The unbalanced transmission of chromosomes in human gametes and early preimplantation embryos causes aneuploidy, which is a major cause of infertility and pregnancy failure.
A baseline of 20% of human oocytes are estimated to be aneuploid and this increases exponentially from the age of 35 years, reaching on average 80% by the age of 42 years.
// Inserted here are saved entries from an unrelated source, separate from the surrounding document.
-- pv_equiv track=rewrite | github.com/duracell04/goni | blueprint/scripts/generate_agents.py | render_truth_map
-- ===== SOURCE A (Python) =====
-- def render_truth_map(truth_map: dict) -> str:
--     groups = {group["id"]: group["title"] for group in truth_map.get("groups", [])}
--     entries_by_group: dict[str, list[dict]] = {group_id: [] for group_id in groups}
--
--     for entry in truth_map.get("entries", []):
--         entries_by_group.setdefault(entry["group"], []).append(entry)
--
--     lines: list[str] = []
--     for group_id, title in groups.items():
--         lines.append(f"### {title}")
--         for entry in entries_by_group.get(group_id, []):
--             lines.append(f"- {entry['id']} - {entry['title']}: `{entry['path']}`")
--         lines.append("")
--
--     return "\n".join(lines).rstrip() + "\n"
-- ===== SOURCE B (Python) =====
-- def render_truth_map(truth_map: dict) -> str:
--     groups = {g["id"]: g["title"] for g in truth_map.get("groups", [])}
--     entries = truth_map.get("entries", [])
--
--     def block(group_id: str, title: str) -> str:
--         bullets = [f"- {e['id']} - {e['title']}: `{e['path']}`"
--                    for e in entries if e["group"] == group_id]
--         return "\n".join([f"### {title}"] + bullets + [""])
--
--     return "\n".join(block(gid, t) for gid, t in groups.items()).rstrip() + "\n"
-- ===== Notes on version B (the rewrite author's own statement) =====
-- stated objective: alternative
-- what changed: B drops A's prebuilt entries_by_group index and its flat line accumulator: it renders each group as one self-contained block string (header + comprehension-filtered bullets joined by newlines) and joins the block strings, instead of A's single flat list of lines filled from an index dict.
import Mathlib
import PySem

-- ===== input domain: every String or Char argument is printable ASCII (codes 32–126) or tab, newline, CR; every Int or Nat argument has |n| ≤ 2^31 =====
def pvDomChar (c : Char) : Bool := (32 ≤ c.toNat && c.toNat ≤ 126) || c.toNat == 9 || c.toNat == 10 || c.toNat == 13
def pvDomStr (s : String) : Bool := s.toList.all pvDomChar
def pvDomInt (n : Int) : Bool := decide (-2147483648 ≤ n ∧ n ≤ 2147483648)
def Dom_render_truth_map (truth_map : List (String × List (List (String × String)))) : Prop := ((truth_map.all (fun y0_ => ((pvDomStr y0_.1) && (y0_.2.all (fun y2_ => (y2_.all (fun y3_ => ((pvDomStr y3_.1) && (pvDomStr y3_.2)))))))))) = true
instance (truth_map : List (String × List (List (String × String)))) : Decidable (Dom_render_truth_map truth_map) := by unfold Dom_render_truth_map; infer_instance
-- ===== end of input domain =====

-- B renders each group as a self-contained block string (filtered comprehension + join) and joins
-- the blocks, instead of A's index dict + flat line accumulator (objective: alternative; same value).


-- shared helpers: Python dicts arrive as association lists; d.get(k, dflt) / d[k] go through
-- dict(pairs) semantics (last value wins, exact via PySem.Dict.ofList)
def pvLook {ν : Type} (d : List (String × ν)) (k : String) (dflt : ν) : ν :=
  (PySem.Dict.ofList d).getD k dflt

def pvHasKey {ν : Type} (d : List (String × ν)) (k : String) : Bool :=
  (PySem.Dict.ofList d).contains k

-- f"- {entry['id']} - {entry['title']}: `{entry['path']}`"  (identical in both Pythons)
def pvFmt (e : List (String × String)) : String :=
  "- " ++ pvLook e "id" "" ++ " - " ++ pvLook e "title" "" ++ ": `" ++ pvLook e "path" "" ++ "`"

-- {group["id"]: group["title"] for group in truth_map.get("groups", [])}  (identical in both Pythons)
def pvGroups (truth_map : List (String × List (List (String × String)))) : PySem.Dict String String :=
  (pvLook truth_map "groups" []).foldl
    (fun d g => d.insert (pvLook g "id" "") (pvLook g "title" "")) PySem.Dict.empty

-- ===== PORT A =====
def render_truth_map (truth_map : List (String × List (List (String × String)))) : String :=
  let groups := pvGroups truth_map
  -- entries_by_group = {group_id: [] for group_id in groups}
  let ebg0 : PySem.Dict String (List (List (String × String))) :=
    groups.keys.foldl (fun d k => d.insert k []) PySem.Dict.empty
  -- for entry …: entries_by_group.setdefault(entry["group"], []).append(entry)
  let ebg := (pvLook truth_map "entries" []).foldl
    (fun d e => d.modify (pvLook e "group" "") [] (· ++ [e])) ebg0
  let lines := groups.items.foldl
    (fun ls p =>
      ((ebg.getD p.1 []).foldl (fun ls2 e => ls2 ++ [pvFmt e]) (ls ++ ["### " ++ p.2])) ++ [""])
    []
  PySem.Str.rstrip (PySem.Str.join "\n" lines) ++ "\n"

-- ===== PORT B =====
-- block(group_id, title): header + comprehension-filtered bullets + "", joined into ONE string
def pvBlock (entries : List (List (String × String))) (group_id title : String) : String :=
  PySem.Str.join "\n"
    (("### " ++ title) ::
      ((entries.filter (fun e => pvLook e "group" "" == group_id)).map pvFmt ++ [""]))

def render_truth_map_alt (truth_map : List (String × List (List (String × String)))) : String :=
  let entries := pvLook truth_map "entries" []
  PySem.Str.rstrip
    (PySem.Str.join "\n" ((pvGroups truth_map).items.map (fun p => pvBlock entries p.1 p.2)))
    ++ "\n"

-- ===== PRECONDITION & SPEC =====
-- Pre_ excludes exactly the inputs where Python A raises KeyError: a group dict without "id" or
-- "title", an entry without "group", or an entry of a listed group missing "id"/"title"/"path".
def Pre_render_truth_map (truth_map : List (String × List (List (String × String)))) : Prop :=
  (∀ g ∈ pvLook truth_map "groups" [], pvHasKey g "id" ∧ pvHasKey g "title") ∧
  (∀ e ∈ pvLook truth_map "entries" [],
    pvHasKey e "group" ∧
    (pvLook e "group" "" ∈ (pvLook truth_map "groups" []).map (fun g => pvLook g "id" "") →
      pvHasKey e "id" ∧ pvHasKey e "title" ∧ pvHasKey e "path"))
instance (truth_map : List (String × List (List (String × String)))) : Decidable (Pre_render_truth_map truth_map) := by unfold Pre_render_truth_map; infer_instance

def pvWitness_render_truth_map : (List (String × List (List (String × String)))) :=
  [("groups", [[("id", "g1"), ("title", "Core")]]),
   ("entries", [[("group", "g1"), ("id", "e1"), ("title", "Entry"), ("path", "src/e1.py")]])]

def Spec_render_truth_map (truth_map : List (String × List (List (String × String)))) (out : String) : Prop := out = render_truth_map_alt truth_map
instance (truth_map : List (String × List (List (String × String)))) (out : String) : Decidable (Spec_render_truth_map truth_map out) := by unfold Spec_render_truth_map; infer_instance

-- ===== CLAIM (what is proved, stated in full; the proofs are below) =====
def Claim_equal_render_truth_map : Prop := ∀ (truth_map : List (String × List (List (String × String)))), Dom_render_truth_map truth_map → Pre_render_truth_map truth_map → Spec_render_truth_map truth_map (render_truth_map truth_map)

-- ===== LEMMAS AND PROOFS =====

-- the initial comprehension {gid: [] for gid in groups} looks up to [] at every key
theorem getD_foldl_insert_nil {ν : Type} (ks : List String)
    (d : PySem.Dict String (List ν)) (c : String) (h : d.getD c [] = []) :
    (ks.foldl (fun d k => d.insert k ([] : List ν)) d).getD c [] = [] := by
  induction ks generalizing d with
  | nil => exact h
  | cons k ks ih =>
    simp only [List.foldl_cons]
    apply ih
    rw [PySem.Dict.getD_insert]
    split <;> simp [h]

-- A's setdefault/append loop groups: the bucket at c is the filtered entry list, in order
theorem getD_foldl_modify_key {α : Type} [DecidableEq α]
    (key : List (String × String) → α) (es : List (List (String × String)))
    (d : PySem.Dict α (List (List (String × String)))) (c : α) :
    ((es.foldl (fun d e => d.modify (key e) [] (· ++ [e])) d).getD c []) =
      d.getD c [] ++ es.filter (fun e => key e == c) := by
  induction es generalizing d with
  | nil => simp
  | cons e es ih =>
    simp only [List.foldl_cons, List.filter_cons, ih]
    rw [PySem.Dict.getD_modify]
    by_cases hc : c = key e
    · simp [hc]
    · have hne : (key e == c) = false := by
        simp only [beq_eq_false_iff_ne]
        exact fun h => hc h.symm
      simp [hc, hne]

-- "\n".join over a cons with a nonempty tail peels off one separator
theorem join_cons_ne (sep x : String) (L : List String) (h : L ≠ []) :
    PySem.Str.join sep (x :: L) = x ++ sep ++ PySem.Str.join sep L := by
  cases L with
  | nil => exact absurd rfl h
  | cons y t =>
    simp only [PySem.Str.join, PySem.Chars.join, List.intercalate, List.map_cons,
      List.intersperse, List.flatten_cons]
    simp [String.append_assoc]

theorem join_singleton' (sep x : String) : PySem.Str.join sep [x] = x := by
  simp [PySem.Str.join, PySem.Chars.join, List.intercalate]

-- joining the flattened blocks = joining the per-block joins (each block nonempty)
theorem join_flatMap {α : Type} (B : α → List String) (hB : ∀ p, B p ≠ [])
    (xs : List α) :
    PySem.Str.join "\n" (xs.flatMap B) =
      PySem.Str.join "\n" (xs.map (fun p => PySem.Str.join "\n" (B p))) := by
  induction xs with
  | nil => rfl
  | cons x xs ih =>
    cases xs with
    | nil => simp [join_singleton']
    | cons y t =>
      have hflat : (y :: t).flatMap B ≠ [] := by
        simp only [List.flatMap_cons, ne_eq, List.append_eq_nil_iff]
        exact fun ⟨h1, _⟩ => hB y h1
      have hmap : ((y :: t).map (fun p => PySem.Str.join "\n" (B p))) ≠ [] := by simp
      rw [List.flatMap_cons, List.map_cons,
          join_append "\n" (B x) _ (hB x) hflat, ih,
          join_cons_ne "\n" _ _ hmap]
  where
  join_append (sep : String) (L1 L2 : List String) (h1 : L1 ≠ []) (h2 : L2 ≠ []) :
      PySem.Str.join sep (L1 ++ L2) = PySem.Str.join sep L1 ++ sep ++ PySem.Str.join sep L2 := by
    induction L1 with
    | nil => exact absurd rfl h1
    | cons x t ih =>
      cases t with
      | nil => rw [List.singleton_append, join_cons_ne sep x L2 h2, join_singleton']
      | cons y s =>
        have ht : (y :: s : List String) ≠ [] := by simp
        have hta : (y :: s) ++ L2 ≠ [] := by simp
        rw [List.cons_append, join_cons_ne sep x _ hta, ih ht,
            join_cons_ne sep x _ ht]
        simp [String.append_assoc]

-- ===== VERDICT (by name: the statement is the Claim_ definition above) =====
theorem render_truth_map_spec : Claim_equal_render_truth_map := by
  intro tm _ _
  show render_truth_map tm = render_truth_map_alt tm
  have hbucket : ∀ (p : String × String),
      (((pvLook tm "entries" []).foldl
          (fun d e => d.modify (pvLook e "group" "") [] (· ++ [e]))
          ((pvGroups tm).keys.foldl (fun d k => d.insert k []) PySem.Dict.empty)).getD p.1 []) =
        (pvLook tm "entries" []).filter (fun e => pvLook e "group" "" == p.1) := by
    intro p
    rw [getD_foldl_modify_key (fun e => pvLook e "group" ""),
        getD_foldl_insert_nil _ _ _ (by simp)]
    simp
  have hlines :
      ((pvGroups tm).items.foldl
        (fun ls p =>
          ((((pvLook tm "entries" []).foldl
              (fun d e => d.modify (pvLook e "group" "") [] (· ++ [e]))
              ((pvGroups tm).keys.foldl (fun d k => d.insert k []) PySem.Dict.empty)).getD p.1 []).foldl
            (fun ls2 e => ls2 ++ [pvFmt e]) (ls ++ ["### " ++ p.2])) ++ [""])
        []) =
      (pvGroups tm).items.flatMap
        (fun p => ("### " ++ p.2) ::
          (((pvLook tm "entries" []).filter (fun e => pvLook e "group" "" == p.1)).map pvFmt ++ [""])) := by
    have hstep : ∀ (ls : List String) (p : String × String),
        ((((pvLook tm "entries" []).foldl
            (fun d e => d.modify (pvLook e "group" "") [] (· ++ [e]))
            ((pvGroups tm).keys.foldl (fun d k => d.insert k []) PySem.Dict.empty)).getD p.1 []).foldl
          (fun ls2 e => ls2 ++ [pvFmt e]) (ls ++ ["### " ++ p.2])) ++ [""] =
        ls ++ (("### " ++ p.2) ::
          (((pvLook tm "entries" []).filter (fun e => pvLook e "group" "" == p.1)).map pvFmt ++ [""])) := by
      intro ls p
      rw [hbucket p, PySem.List.foldl_append_singleton_eq_map]
      simp
    calc _ = (pvGroups tm).items.foldl
              (fun ls p => ls ++ (("### " ++ p.2) ::
                (((pvLook tm "entries" []).filter (fun e => pvLook e "group" "" == p.1)).map pvFmt ++ [""])))
              [] := by
            exact PySem.List.foldl_congr_mem _ _ _ _ (fun ls p _ => hstep ls p)
      _ = _ := by rw [PySem.List.foldl_append_eq_flatMap]; simp
  simp only [render_truth_map, render_truth_map_alt, pvBlock, hlines]
  rw [join_flatMap _ (fun p => by simp)]
theorem go_spec (l : List Char) (c : Char) : ∀ n : Nat,
    (PySem.Chars.rfind.go l [c] n = -1 ∧ ∀ j ≤ n, l[j]? ≠ some c) ∨
    (∃ k : Nat, k ≤ n ∧ PySem.Chars.rfind.go l [c] n = (k : Int) ∧ l[k]? = some c ∧
      ∀ j, k < j → j ≤ n → l[j]? ≠ some c)
  | 0 => by
    by_cases h : l[0]? = some c
    · right
      refine ⟨0, le_refl _, ?_, h, by omega⟩
      have hp : [c].isPrefixOf l = true := by
        rw [List.isPrefixOf_iff_prefix, single_prefix]; exact h
      simp [PySem.Chars.rfind.go, hp]
    · left
      constructor
      · have hp : ¬ ([c].isPrefixOf l = true) := by
          rw [List.isPrefixOf_iff_prefix, single_prefix]; exact h
        simp [PySem.Chars.rfind.go, hp]
      · intro j hj; interval_cases j; exact h
  | n + 1 => by
    by_cases h : l[n+1]? = some c
    · right
      refine ⟨n + 1, le_refl _, ?_, h, by omega⟩
      have hp := (prefix_single_drop l (n+1) c).mpr h
      simp [PySem.Chars.rfind.go, hp]
    · have hp : ¬ ([c].isPrefixOf (l.drop (n+1)) = true) := fun hh => h ((prefix_single_drop l (n+1) c).mp hh)
      have heq : PySem.Chars.rfind.go l [c] (n+1) = PySem.Chars.rfind.go l [c] n := by
        simp [PySem.Chars.rfind.go, hp]
      rcases go_spec l c n with ⟨h1, h2⟩ | ⟨k, hk, h1, h2, h3⟩
      · left
        refine ⟨heq.trans h1, fun j hj => ?_⟩
        rcases Nat.lt_or_ge j (n+1) with hj' | hj'
        · exact h2 j (by omega)
        · have : j = n + 1 := by omega
          subst this; exact h
      · right
        refine ⟨k, by omega, heq.trans h1, h2, fun j hj1 hj2 => ?_⟩
        rcases Nat.lt_or_ge j (n+1) with hj' | hj'
        · exact h3 j hj1 (by omega)
        · have : j = n + 1 := by omega
          subst this; exact h
-- pv_equiv track=rewrite | github.com/kalin5850/coding_practice | codesignal/interview_practice/arrays/4_sudoku2.py | get_subs
-- ===== SOURCE A (Python) =====
-- def get_subs(grid):
--     subs = []
--     for i in range(0, len(grid), 3):
--         for j in range(0, len(grid), 3):
--             tmp = []
--             for k in range(i, i + 3):
--                 for l in range(j, j + 3):
--                     tmp.append(grid[k][l])
--             subs.append(tmp)
--     return subs
-- ===== SOURCE B (Python) =====
-- def get_subs(grid):
--     n = len(grid)
--     nb = n // 3
--     subs = [[] for _ in range(nb * nb)]
--     for k in range(n):
--         for l in range(n):
--             subs[(k // 3) * nb + (l // 3)].append(grid[k][l])
--     return subs
-- ===== Notes on version B (the rewrite author's own statement) =====
-- stated objective: alternative
-- what changed: Replaces A's four nested block-walking loops (gather each 3x3 subgrid separately) with a single flat row-major double loop that scatters each cell into its precomputed subgrid bucket subs[(k//3)*nb + (l//3)].
import Mathlib
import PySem

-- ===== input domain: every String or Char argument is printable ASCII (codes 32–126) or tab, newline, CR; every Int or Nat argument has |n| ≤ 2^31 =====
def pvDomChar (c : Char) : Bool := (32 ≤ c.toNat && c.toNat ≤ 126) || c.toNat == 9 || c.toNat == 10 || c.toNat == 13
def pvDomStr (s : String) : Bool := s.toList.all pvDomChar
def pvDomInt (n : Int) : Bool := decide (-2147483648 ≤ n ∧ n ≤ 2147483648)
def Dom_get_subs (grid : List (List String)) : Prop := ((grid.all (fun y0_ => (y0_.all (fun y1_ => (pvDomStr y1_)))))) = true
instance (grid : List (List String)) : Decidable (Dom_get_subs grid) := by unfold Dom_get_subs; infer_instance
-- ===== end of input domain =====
As a result, reproductive senescence in human females is predominantly determined by the accelerated decline in genetic quality of oocytes as the woman ages.
Understanding mechanisms of chromosome segregation and aneuploidies in the female germline is a crucial step towards the development of new diagnostic approaches and, possibly, for the development of therapeutic targets and molecules.
A study from the GeneraLife team, published in “Human Reproduction Update”, reviewed emerging mechanisms that may drive human aneuploidy, in particular the maternal age effect.
Advances in genomic and imaging technologies allowed unprecedented insight into chromosome segregation in human oocytes: this includes the identification of a novel chromosome segregation error, termed “reverse segregation”, that were not predicted based on murine models.
Elucidation of mechanisms that result in errors in chromosome segregation in meiosis may lead to therapeutic developments that could improve reproductive outcomes by reducing aneuploidy.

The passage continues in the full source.